The great thing is, that unlike metal objects, the decay law is practically the same for Oz rock, fired brick and pottery, volcanic rock, and much inland soil; in any quantity. It is only the amplitude that varies. Metal objects, ferrous and non-ferrous are all over the place in decay law and amplitude.

Ferric (not Ferrous). The Hitchhiker's guide will tell you why.

...
Maybe I try to convert some into maghemite as Aziz suggested here:
http://www.geotech1.com/forums/showt...ace-!!!/page59

Is this the ultimate GB thread?
The end game?

Nah, forget it. You haven't eliminated the important variable in this game: the time t

Aziz

Hi Eric,

I tried to make a comparison between a red brick and a sample hot rock from Oz. It seems to me that the viscous signal from a hot rock is about a thousand times stronger per unit weight than the signal form a house brick.

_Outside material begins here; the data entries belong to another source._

-- pv_equiv track=rewrite | github.com/garyukong/data-structures-and-algorithms | Project 3/Submission 2/problem_3.py | rearrange_digits
-- ===== SOURCE A (Python) =====
-- def reverse_mergesort(items):
--
--     if len(items) <= 1:
--         return items
--
--     mid = len(items) // 2
--     left = items[:mid]
--     right = items[mid:]
--
--     left = reverse_mergesort(left)
--     right = reverse_mergesort(right)
--
--     return reverse_merge(left, right)
--
-- def reverse_merge(left, right):
--
--     merged = []
--     left_index = 0
--     right_index = 0
--
--     while left_index < len(left) and right_index < len(right):
--         if left[left_index] < right[right_index]:
--             merged.append(right[right_index])
--             right_index += 1
--         else:
--             merged.append(left[left_index])
--             left_index += 1
--
--     merged += left[left_index:]
--     merged += right[right_index:]
--
--     return merged
--
-- def rearrange_digits(input_list):
--     """
--     Rearrange Array Elements so as to form two number such that their sum is maximum.
--
--     Args:
--        input_list(list): Input List
--     Returns:
--        (int),(int): Two maximum sums
--     """
--     if len(input_list) >= 2:
--
--         # Sort the input list in descending order
--         sorted_input_list = reverse_mergesort(input_list)
--
--         # Create an empty output list for the two maximum sums
--         out = ['','']
--
--         # Iterate through elements of the sorted list
--         for index, element in enumerate(sorted_input_list):
--
--             ## If index is even, concatenate to the first cell of the output list
--             if index % 2 == 0:
--                 out[0] += str(element)
--
--             # If index is odd, concatenate to the second cell of the output list
--             else:
--                 out[1] += str(element)
--
--         # Convert output list into a list of integers
--         out[0], out[1] = int(out[0]), int(out[1])
--
--         return out
-- ===== SOURCE B (Python) =====
-- def rearrange_digits(input_list):
--     """
--     Rearrange Array Elements so as to form two number such that their sum is maximum.
--
--     Args:
--        input_list(list): Input List
--     Returns:
--        (int),(int): Two maximum sums
--     """
--     if len(input_list) < 2:
--         return
--     s = sorted(input_list, reverse=True)
--     return [int(''.join(map(str, s[0::2]))), int(''.join(map(str, s[1::2])))]
-- ===== Notes on version B (the rewrite author's own statement) =====
-- stated objective: simpler
-- what changed: Replaces the hand-written recursive merge sort (two helper functions) with the built-in stable sorted(reverse=True), and replaces the index-parity accumulation loop with stride slices s[0::2]/s[1::2] joined into the two numbers.
-- outside the precondition, e.g. on rearrange_digits([5]): A returns None, B returns None; on rearrange_digits([3, 2, -1]): A raises ValueError, B raises ValueError
import Mathlib
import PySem

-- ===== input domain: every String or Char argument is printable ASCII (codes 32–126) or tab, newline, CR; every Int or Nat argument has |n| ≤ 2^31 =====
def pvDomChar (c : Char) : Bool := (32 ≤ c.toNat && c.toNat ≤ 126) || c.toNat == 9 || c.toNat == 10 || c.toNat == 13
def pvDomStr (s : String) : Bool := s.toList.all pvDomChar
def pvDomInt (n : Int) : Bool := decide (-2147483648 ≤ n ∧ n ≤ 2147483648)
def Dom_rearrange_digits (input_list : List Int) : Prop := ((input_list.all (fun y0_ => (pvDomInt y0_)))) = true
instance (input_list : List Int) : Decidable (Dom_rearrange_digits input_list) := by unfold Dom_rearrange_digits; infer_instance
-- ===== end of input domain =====

-- B replaces A's recursive merge sort and index-parity loop by the library sort plus stride slices (objective: simpler).
-- Equivalence is about the RETURN value; neither program mutates its argument.

-- ===== PORT A =====
-- helper reverse_merge: the while-loop over two indices, as structural recursion on the two suffixes
def reverse_merge : List Int → List Int → List Int
  | [], right => right
  | left, [] => left
  | x :: xs, y :: ys =>
    if x < y then y :: reverse_merge (x :: xs) ys
    else x :: reverse_merge xs (y :: ys)
termination_by l r => l.length + r.length

-- helper reverse_mergesort: split at len//2, recurse, merge
def reverse_mergesort (items : List Int) : List Int :=
  if items.length ≤ 1 then items
  else
    reverse_merge (reverse_mergesort (items.take (items.length / 2)))
                  (reverse_mergesort (items.drop (items.length / 2)))
termination_by items.length
decreasing_by
  · simp; omega
  · simp; omega

-- the for-loop over enumerate(sorted_input_list): index counter, two string accumulators (strings as List Char)
def pvLoopA : List Int → Nat → List Char → List Char → List Char × List Char
  | [], _, a, b => (a, b)
  | x :: xs, i, a, b =>
    if i % 2 = 0 then pvLoopA xs (i + 1) (a ++ PySem.Int.toChars x) b
    else pvLoopA xs (i + 1) a (b ++ PySem.Int.toChars x)

def rearrange_digits (input_list : List Int) : List Int :=
  if input_list.length ≥ 2 then
    let s := reverse_mergesort input_list
    let o := pvLoopA s 0 [] []
    -- int(out[0]), int(out[1]); Pre_ guarantees the parse succeeds (Python raises ValueError otherwise)
    [(PySem.Int.ofChars? o.1).getD 0, (PySem.Int.ofChars? o.2).getD 0]
  else []  -- Python falls through and returns None here; excluded by Pre_

-- ===== PORT B =====
-- s[·::2]: every second element (step-2 slice, ported by hand; exact for step 2 from the start)
def pvStride2 : List Int → List Int
  | [] => []
  | [x] => [x]
  | x :: _ :: rest => x :: pvStride2 rest

def rearrange_digits_alt (input_list : List Int) : List Int :=
  if input_list.length < 2 then []  -- Python returns None here; excluded by Pre_
  else
    let s := PySem.List.sorted input_list (fun x => x) true
    [(PySem.Int.ofChars? (((pvStride2 s).map PySem.Int.toChars).flatten)).getD 0,
     (PySem.Int.ofChars? (((pvStride2 (s.drop 1)).map PySem.Int.toChars).flatten)).getD 0]

-- ===== PRECONDITION & SPEC =====
-- Pre_ excludes lists of length < 2 (A falls through and returns None, not a list) and lists of
-- length ≥ 3 containing a negative element (there str(element) puts a '-' inside a concatenation
-- and int() raises ValueError in A — and in B alike).
def Pre_rearrange_digits (input_list : List Int) : Prop :=
  2 ≤ input_list.length ∧ (input_list.length = 2 ∨ ∀ x ∈ input_list, 0 ≤ x)
instance (input_list : List Int) : Decidable (Pre_rearrange_digits input_list) := by
  unfold Pre_rearrange_digits; infer_instance

def pvWitness_rearrange_digits : List Int := [4, 1, 3, 2]

def Spec_rearrange_digits (input_list : List Int) (out : List Int) : Prop := out = rearrange_digits_alt input_list
instance (input_list : List Int) (out : List Int) : Decidable (Spec_rearrange_digits input_list out) := by unfold Spec_rearrange_digits; infer_instance

-- ===== CLAIM (what is proved, stated in full; the proofs are below) =====
def Claim_equal_rearrange_digits : Prop := ∀ (input_list : List Int), Dom_rearrange_digits input_list → Pre_rearrange_digits input_list → Spec_rearrange_digits input_list (rearrange_digits input_list)

-- ===== LEMMAS AND PROOFS =====

-- A's merge sort produces exactly Python's sorted(·, reverse=True)
lemma reverse_merge_perm (l r : List Int) : (reverse_merge l r).Perm (l ++ r) := by
  induction l, r using reverse_merge.induct with
  | case1 r => simp [reverse_merge]
  | case2 l h => simp [reverse_merge]
  | case3 x xs y ys h ih =>
      simp only [reverse_merge, if_pos h]
      exact (ih.cons y).trans List.perm_middle.symm
  | case4 x xs y ys h ih =>
      simp only [reverse_merge, if_neg h]
      exact ih.cons x

lemma reverse_merge_sorted (l r : List Int) (hl : l.Pairwise (· ≥ ·)) (hr : r.Pairwise (· ≥ ·)) :
    (reverse_merge l r).Pairwise (· ≥ ·) := by
  induction l, r using reverse_merge.induct with
  | case1 r => simpa [reverse_merge]
  | case2 l h => simpa [reverse_merge]
  | case3 x xs y ys h ih =>
      simp only [reverse_merge, if_pos h]
      rcases List.pairwise_cons.mp hl with ⟨hx, hxs⟩
      rcases List.pairwise_cons.mp hr with ⟨hy, hys⟩
      refine List.pairwise_cons.mpr ⟨?_, ih hl hys⟩
      intro z hz
      have hz' := (reverse_merge_perm (x :: xs) ys).mem_iff.mp hz
      rcases List.mem_append.mp hz' with hz'' | hz''
      · rcases List.mem_cons.mp hz'' with rfl | hz3
        · exact le_of_lt h
        · exact le_trans (hx z hz3) (le_of_lt h)
      · exact hy z hz''
  | case4 x xs y ys h ih =>
      simp only [reverse_merge, if_neg h]
      rcases List.pairwise_cons.mp hl with ⟨hx, hxs⟩
      rcases List.pairwise_cons.mp hr with ⟨hy, hys⟩
      refine List.pairwise_cons.mpr ⟨?_, ih hxs hr⟩
      intro z hz
      have hz' := (reverse_merge_perm xs (y :: ys)).mem_iff.mp hz
      rcases List.mem_append.mp hz' with hz'' | hz''
      · exact hx z hz''
      · rcases List.mem_cons.mp hz'' with rfl | hz3
        · exact le_of_not_gt h
        · exact le_trans (hy z hz3) (le_of_not_gt h)

lemma reverse_mergesort_perm (items : List Int) : (reverse_mergesort items).Perm items := by
  induction items using reverse_mergesort.induct with
  | case1 items h => simp [reverse_mergesort, h]
  | case2 items h ih1 ih2 =>
      rw [reverse_mergesort, if_neg h]
      exact (reverse_merge_perm _ _).trans
        ((ih1.append ih2).trans (by rw [List.take_append_drop]))

lemma reverse_mergesort_sorted (items : List Int) : (reverse_mergesort items).Pairwise (· ≥ ·) := by
  induction items using reverse_mergesort.induct with
  | case1 items h =>
      rw [reverse_mergesort, if_pos h]
      match items, h with
      | [], _ => exact List.Pairwise.nil
      | [x], _ => exact List.pairwise_singleton _ x
  | case2 items h ih1 ih2 =>
      rw [reverse_mergesort, if_neg h]
      exact reverse_merge_sorted _ _ ih1 ih2

lemma reverse_mergesort_eq_sorted (items : List Int) :
    reverse_mergesort items = PySem.List.sorted items (fun x => x) true := by
  refine List.Perm.eq_of_pairwise (fun a b _ _ h1 h2 => le_antisymm h2 h1)
    (reverse_mergesort_sorted items) ?_
    ((reverse_mergesort_perm items).trans (PySem.List.sorted_perm items (fun x => x) true).symm)
  simpa using PySem.List.sorted_pairwise_rev items (fun x => x)

-- the characters B concatenates for the even-position slice
def pvEvenChars (s : List Int) : List Char := ((pvStride2 s).map PySem.Int.toChars).flatten

lemma pvEvenChars_cons (x : Int) (xs : List Int) :
    pvEvenChars (x :: xs) = PySem.Int.toChars x ++ pvEvenChars (xs.drop 1) := by
  match xs with
  | [] => simp [pvEvenChars, pvStride2]
  | y :: rest => simp [pvEvenChars, pvStride2]

-- A's parity loop computes B's two stride concatenations
lemma pvLoopA_eq (s : List Int) : ∀ (i : Nat) (a b : List Char),
    pvLoopA s i a b =
      if i % 2 = 0 then (a ++ pvEvenChars s, b ++ pvEvenChars (s.drop 1))
      else (a ++ pvEvenChars (s.drop 1), b ++ pvEvenChars s) := by
  induction s with
  | nil => intro i a b; simp [pvLoopA, pvEvenChars, pvStride2]
  | cons x xs ih =>
      intro i a b
      by_cases hp : i % 2 = 0
      · have hp1 : ¬ (i + 1) % 2 = 0 := by omega
        simp only [pvLoopA, if_pos hp, ih (i + 1), if_neg hp1,
          pvEvenChars_cons, List.drop_one, List.tail_cons, List.append_assoc]
      · have hp1 : (i + 1) % 2 = 0 := by omega
        simp only [pvLoopA, if_neg hp, ih (i + 1), if_pos hp1,
          pvEvenChars_cons, List.drop_one, List.tail_cons, List.append_assoc]

-- ===== VERDICT (by name: the statement is the Claim_ definition above) =====
theorem rearrange_digits_spec : Claim_equal_rearrange_digits := by
  intro input_list _ hpre
  unfold Spec_rearrange_digits rearrange_digits rearrange_digits_alt
  have h2 : 2 ≤ input_list.length := hpre.1
  rw [if_pos h2, if_neg (by omega)]
  simp only [reverse_mergesort_eq_sorted, pvLoopA_eq, List.nil_append]
  rfl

Using the latter to simulate ground gives one a much too optimistic assessment of a detector's capability to balance out the ground signal.

Some time ago I visited a claim in Arizona where neither PI nor VLF detectors worked because the dynamic range of the GB systems was exceeded.

Oz does not have monopoly on hot ground! I'm in the process of figuring out what to do to accommodate the hot ground in AZ.

Have you, by any chance made actual comparisons beween the Oz ground and a red brick?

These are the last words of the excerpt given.